-- pv_equiv track=rewrite | github.com/shaypal5/foldermix | tests/integration/test_converters_noisy_real_files.py | _max_blank_run
-- ===== SOURCE A (Python) =====
-- def _max_blank_run(text: str) -> int:
--     longest = 0
--     current = 0
--     for line in text.splitlines():
--         if line.strip():
--             longest = max(longest, current)
--             current = 0
--         else:
--             current += 1
--     return max(longest, current)
-- ===== SOURCE B (Python) =====
-- def _max_blank_run(text: str) -> int:
--     # Encode each line as one flag char ('b' = blank, 'n' = non-blank), then the
--     # maximal blank run is simply the longest segment between 'n' markers.
--     flags = ''.join('n' if line.strip() else 'b' for line in text.splitlines())
--     return max((len(seg) for seg in flags.split('n')), default=0)
-- ===== Notes on version B (the rewrite author's own statement) =====
-- stated objective: alternative
-- what changed: Replaces the (longest,current) accumulator loop by a run-length decomposition: lines are encoded as a flag string ('b' blank / 'n' non-blank), which is split on 'n' and the answer is the maximum segment length (max with default=0).
import Mathlib
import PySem

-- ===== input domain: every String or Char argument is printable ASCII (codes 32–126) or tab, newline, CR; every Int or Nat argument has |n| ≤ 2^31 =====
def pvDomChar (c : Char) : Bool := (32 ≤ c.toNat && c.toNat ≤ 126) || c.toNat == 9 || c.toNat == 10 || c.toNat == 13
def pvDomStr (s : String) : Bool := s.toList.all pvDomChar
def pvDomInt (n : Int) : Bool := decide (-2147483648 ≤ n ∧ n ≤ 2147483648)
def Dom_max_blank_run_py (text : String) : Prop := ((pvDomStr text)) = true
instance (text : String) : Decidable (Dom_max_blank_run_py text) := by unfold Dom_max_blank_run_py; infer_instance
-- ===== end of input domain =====

-- B replaces A's (longest, current) accumulator loop by a run-length decomposition
-- (blank-flag encoding, split on the non-blank marker, maximum segment length);
-- same O(n) cost, alternative structure.

-- ===== PORT A =====
def max_blank_run_py (text : String) : Int :=
  let p := (PySem.Str.splitlines text).foldl
    (fun (p : Int × Int) line =>
      if PySem.Str.strip line ≠ "" then (max p.1 p.2, 0) else (p.1, p.2 + 1))
    (0, 0)
  max p.1 p.2

-- ===== PORT B =====
-- ''.join of the one-char strings 'n'/'b' is the corresponding char list, so the
-- joined flag string is ported as a List Char; flags.split('n') is Chars.splitOn.
def max_blank_run_py_alt (text : String) : Int :=
  let flags : List Char :=
    (PySem.Str.splitlines text).map
      (fun line => if PySem.Str.strip line ≠ "" then 'n' else 'b')
  let segs := PySem.Chars.splitOn flags ['n']
  -- max(gen, default=0)
  match PySem.List.max? (segs.map (fun seg => (seg.length : Int))) (fun y => y) with
  | some m => m
  | none => 0

-- ===== PRECONDITION & SPEC =====
def Spec_max_blank_run_py (text : String) (out : Int) : Prop := out = max_blank_run_py_alt text
instance (text : String) (out : Int) : Decidable (Spec_max_blank_run_py text out) := by unfold Spec_max_blank_run_py; infer_instance

-- ===== CLAIM (what is proved, stated in full; the proofs are below) =====
def Claim_equal_max_blank_run_py : Prop := ∀ (text : String), Dom_max_blank_run_py text → Spec_max_blank_run_py text (max_blank_run_py text)

-- ===== LEMMAS AND PROOFS =====

-- proof-side model of splitting a char list on 'n' (reversed-accumulator form of splitOn.go)
def pvSplitN : List Char → List Char → List (List Char)
  | cur, [] => [cur.reverse]
  | cur, c :: r => if c = 'n' then cur.reverse :: pvSplitN [] r else pvSplitN (c :: cur) r

-- run lengths of the segments of pvSplitN [] l
def pvRunLens : List Char → List Int
  | [] => [0]
  | c :: r =>
    if c = 'n' then 0 :: pvRunLens r
    else match pvRunLens r with
      | h :: t => (h + 1) :: t
      | [] => [1]

-- the value A's loop computes on a flag list, with current run c
def pvG : Int → List Char → Int
  | c, [] => c
  | c, x :: r => if x = 'n' then max c (pvG 0 r) else pvG (c + 1) r

theorem pv_go_eq (fuel : Nat) : ∀ (l cur : List Char) (acc : List (List Char)),
    l.length ≤ fuel →
    PySem.Chars.splitOn.go ['n'] fuel l cur acc = acc.reverse ++ pvSplitN cur l := by
  induction fuel with
  | zero =>
    intro l cur acc h
    have hl : l = [] := List.eq_nil_of_length_eq_zero (Nat.le_zero.mp h)
    subst hl
    simp [PySem.Chars.splitOn.go, pvSplitN]
  | succ f ih =>
    intro l cur acc h
    cases l with
    | nil => simp [PySem.Chars.splitOn.go, pvSplitN]
    | cons c r =>
      by_cases hc : c = 'n'
      · subst hc
        have : List.isPrefixOf ['n'] ('n' :: r) = true := by
          simp [List.isPrefixOf]
        simp only [PySem.Chars.splitOn.go, this, if_pos]
        rw [show List.drop (['n'] : List Char).length ('n' :: r) = r from rfl]
        rw [ih r [] (cur.reverse :: acc) (by simpa using Nat.lt_succ_iff.mp (by simpa using h))]
        simp [pvSplitN]
      · have : List.isPrefixOf ['n'] (c :: r) = false := by
          simp [List.isPrefixOf]
          exact fun hh => hc hh.symm
        simp only [PySem.Chars.splitOn.go, this]
        rw [ih r (c :: cur) acc (by simpa using Nat.lt_succ_iff.mp (by simpa using h))]
        simp [pvSplitN, hc]

theorem pv_splitOn_eq (l : List Char) :
    PySem.Chars.splitOn l ['n'] = pvSplitN [] l := by
  have := pv_go_eq (l.length + 1) l [] [] (by omega)
  simpa [PySem.Chars.splitOn] using this

theorem pvSplitN_ne_nil (l cur : List Char) : pvSplitN cur l ≠ [] := by
  induction l generalizing cur with
  | nil => simp [pvSplitN]
  | cons c r ih =>
    by_cases hc : c = 'n'
    · simp [pvSplitN, hc]
    · simp only [pvSplitN, if_neg hc]
      exact ih _

theorem pvSplitN_cur (l : List Char) : ∀ (cur h : List Char) (t : List (List Char)),
    pvSplitN [] l = h :: t → pvSplitN cur l = (cur.reverse ++ h) :: t := by
  induction l with
  | nil =>
    intro cur h t he
    have he' : ([] : List Char) :: ([] : List (List Char)) = h :: t := by
      simpa [pvSplitN] using he
    injection he' with he1 he2
    subst he1; subst he2
    simp [pvSplitN]
  | cons c r ih =>
    intro cur h t he
    by_cases hc : c = 'n'
    · subst hc
      have he' : ([] : List Char) :: pvSplitN [] r = h :: t := by
        simpa [pvSplitN] using he
      injection he' with he1 he2
      subst he1; subst he2
      simp [pvSplitN]
    · obtain ⟨h0, t0, hr⟩ : ∃ h0 t0, pvSplitN [] r = h0 :: t0 := by
        cases hh : pvSplitN [] r with
        | nil => exact absurd hh (pvSplitN_ne_nil r [])
        | cons a b => exact ⟨a, b, rfl⟩
      have h1 : pvSplitN [c] r = (c :: h0) :: t0 := by simpa using ih [c] h0 t0 hr
      have h2 : pvSplitN (c :: cur) r = (cur.reverse ++ [c] ++ h0) :: t0 := by
        simpa using ih (c :: cur) h0 t0 hr
      have he' : (c :: h0) :: t0 = h :: t := by
        rw [← h1]
        simpa [pvSplitN, hc] using he
      injection he' with he1 he2
      subst he1; subst he2
      simp only [pvSplitN, if_neg hc]
      rw [h2]
      simp

theorem pvRunLens_ne_nil (l : List Char) : pvRunLens l ≠ [] := by
  induction l with
  | nil => simp [pvRunLens]
  | cons c r ih =>
    by_cases hc : c = 'n'
    · simp [pvRunLens, hc]
    · simp only [pvRunLens, if_neg hc]
      cases hh : pvRunLens r with
      | nil => simp
      | cons a b => simp

theorem pv_runLens_eq (l : List Char) :
    (pvSplitN [] l).map (fun seg => (seg.length : Int)) = pvRunLens l := by
  induction l with
  | nil => simp [pvSplitN, pvRunLens]
  | cons c r ih =>
    by_cases hc : c = 'n'
    · subst hc; simp [pvSplitN, pvRunLens, ih]
    · obtain ⟨h0, t0, hr⟩ : ∃ h0 t0, pvSplitN [] r = h0 :: t0 := by
        cases hh : pvSplitN [] r with
        | nil => exact absurd hh (pvSplitN_ne_nil r [])
        | cons a b => exact ⟨a, b, rfl⟩
      have h1 : pvSplitN [c] r = (c :: h0) :: t0 := by simpa using pvSplitN_cur r [c] h0 t0 hr
      have hrl : pvRunLens r = (h0.length : Int) :: t0.map (fun seg => (seg.length : Int)) := by
        rw [← ih, hr]; simp
      simp only [pvSplitN, if_neg hc, h1, pvRunLens, hrl]
      simp

theorem pv_foldl_max_out (t : List Int) : ∀ (c h : Int),
    t.foldl max (max c h) = max c (t.foldl max h) := by
  induction t with
  | nil => intro c h; rfl
  | cons x t ih =>
    intro c h
    simp only [List.foldl_cons]
    rw [max_assoc, ih]

theorem pv_le_foldl_max (t : List Int) (h : Int) : h ≤ t.foldl max h := by
  have := pv_foldl_max_out t h h
  rw [max_self] at this
  rw [this]
  exact le_max_left _ _

theorem pv_runLens_head_nonneg (l : List Char) : ∀ (h : Int) (t : List Int),
    pvRunLens l = h :: t → 0 ≤ h := by
  induction l with
  | nil => intro h t he; simp [pvRunLens] at he; omega
  | cons c r ih =>
    intro h t he
    by_cases hc : c = 'n'
    · simp [pvRunLens, hc] at he; omega
    · simp only [pvRunLens, if_neg hc] at he
      cases hh : pvRunLens r with
      | nil => exact absurd hh (pvRunLens_ne_nil r)
      | cons a b =>
        rw [hh] at he
        have ha : 0 ≤ a := ih a b hh
        simp at he
        omega

theorem pv_g_eq_foldl (l : List Char) : ∀ (c h : Int) (t : List Int),
    pvRunLens l = h :: t → pvG c l = t.foldl max (c + h) := by
  induction l with
  | nil =>
    intro c h t he
    simp [pvRunLens] at he
    obtain ⟨h1, h2⟩ := he
    subst h1; subst h2
    simp [pvG]
  | cons x r ih =>
    intro c h t he
    by_cases hx : x = 'n'
    · simp [pvRunLens, hx] at he
      obtain ⟨h1, h2⟩ := he
      subst h1
      obtain ⟨h0, t0, hr⟩ : ∃ h0 t0, pvRunLens r = h0 :: t0 := by
        cases hh : pvRunLens r with
        | nil => exact absurd hh (pvRunLens_ne_nil r)
        | cons a b => exact ⟨a, b, rfl⟩
      rw [← h2, hr]
      simp only [pvG, if_pos hx, ih 0 h0 t0 hr]
      simp only [List.foldl_cons, zero_add]
      have : c + 0 = c := by omega
      rw [this, pv_foldl_max_out]
    · simp only [pvRunLens, if_neg hx] at he
      obtain ⟨h0, t0, hr⟩ : ∃ h0 t0, pvRunLens r = h0 :: t0 := by
        cases hh : pvRunLens r with
        | nil => exact absurd hh (pvRunLens_ne_nil r)
        | cons a b => exact ⟨a, b, rfl⟩
      rw [hr] at he
      simp at he
      obtain ⟨h1, h2⟩ := he
      simp only [pvG, if_neg hx, ih (c + 1) h0 t0 hr]
      rw [← h2, ← h1]
      have : c + 1 + h0 = c + (h0 + 1) := by omega
      rw [this]

theorem pv_fold_eq_g (lines : List String) : ∀ (l c : Int),
    (let p := lines.foldl
        (fun (p : Int × Int) line =>
          if PySem.Str.strip line ≠ "" then (max p.1 p.2, 0) else (p.1, p.2 + 1))
        (l, c);
      max p.1 p.2)
    = max l (pvG c (lines.map (fun line => if PySem.Str.strip line ≠ "" then 'n' else 'b'))) := by
  induction lines with
  | nil => intro l c; simp [pvG]
  | cons line rest ih =>
    intro l c
    by_cases hp : PySem.Str.strip line ≠ ""
    · simp only [List.foldl_cons, List.map_cons, if_pos hp]
      rw [ih (max l c) 0]
      simp [pvG, max_assoc]
    · simp only [List.foldl_cons, List.map_cons, if_neg hp]
      rw [ih l (c + 1)]
      simp [pvG]

-- ===== VERDICT (by name: the statement is the Claim_ definition above) =====
theorem max_blank_run_py_spec : Claim_equal_max_blank_run_py := by
  intro text _
  unfold Spec_max_blank_run_py max_blank_run_py max_blank_run_py_alt
  set flags : List Char :=
    (PySem.Str.splitlines text).map
      (fun line => if PySem.Str.strip line ≠ "" then 'n' else 'b') with hflags
  obtain ⟨h0, t0, hr⟩ : ∃ h0 t0, pvRunLens flags = h0 :: t0 := by
    cases hh : pvRunLens flags with
    | nil => exact absurd hh (pvRunLens_ne_nil flags)
    | cons a b => exact ⟨a, b, rfl⟩
  have hsegs : (PySem.Chars.splitOn flags ['n']).map (fun seg => (seg.length : Int))
      = h0 :: t0 := by
    rw [pv_splitOn_eq, pv_runLens_eq, hr]
  rw [pv_fold_eq_g (PySem.Str.splitlines text) 0 0, ← hflags]
  show max 0 (pvG 0 flags) =
    (match PySem.List.max?
        ((PySem.Chars.splitOn flags ['n']).map (fun seg => (seg.length : Int)))
        (fun y => y) with
     | some m => m
     | none => 0)
  rw [hsegs, PySem.List.max?_id_cons]
  show max 0 (pvG 0 flags) = t0.foldl max h0
  have hg : pvG 0 flags = t0.foldl max h0 := by
    have := pv_g_eq_foldl flags 0 h0 t0 hr
    simpa using this
  rw [hg]
  have h1 : (0 : Int) ≤ h0 := pv_runLens_head_nonneg flags h0 t0 hr
  have h2 : h0 ≤ t0.foldl max h0 := pv_le_foldl_max t0 h0
  exact max_eq_right (le_trans h1 h2)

========================================

Check each line above for the word "isPrefixOf" and say how many have it, with nothing else.

(FINAL ANSWER) 4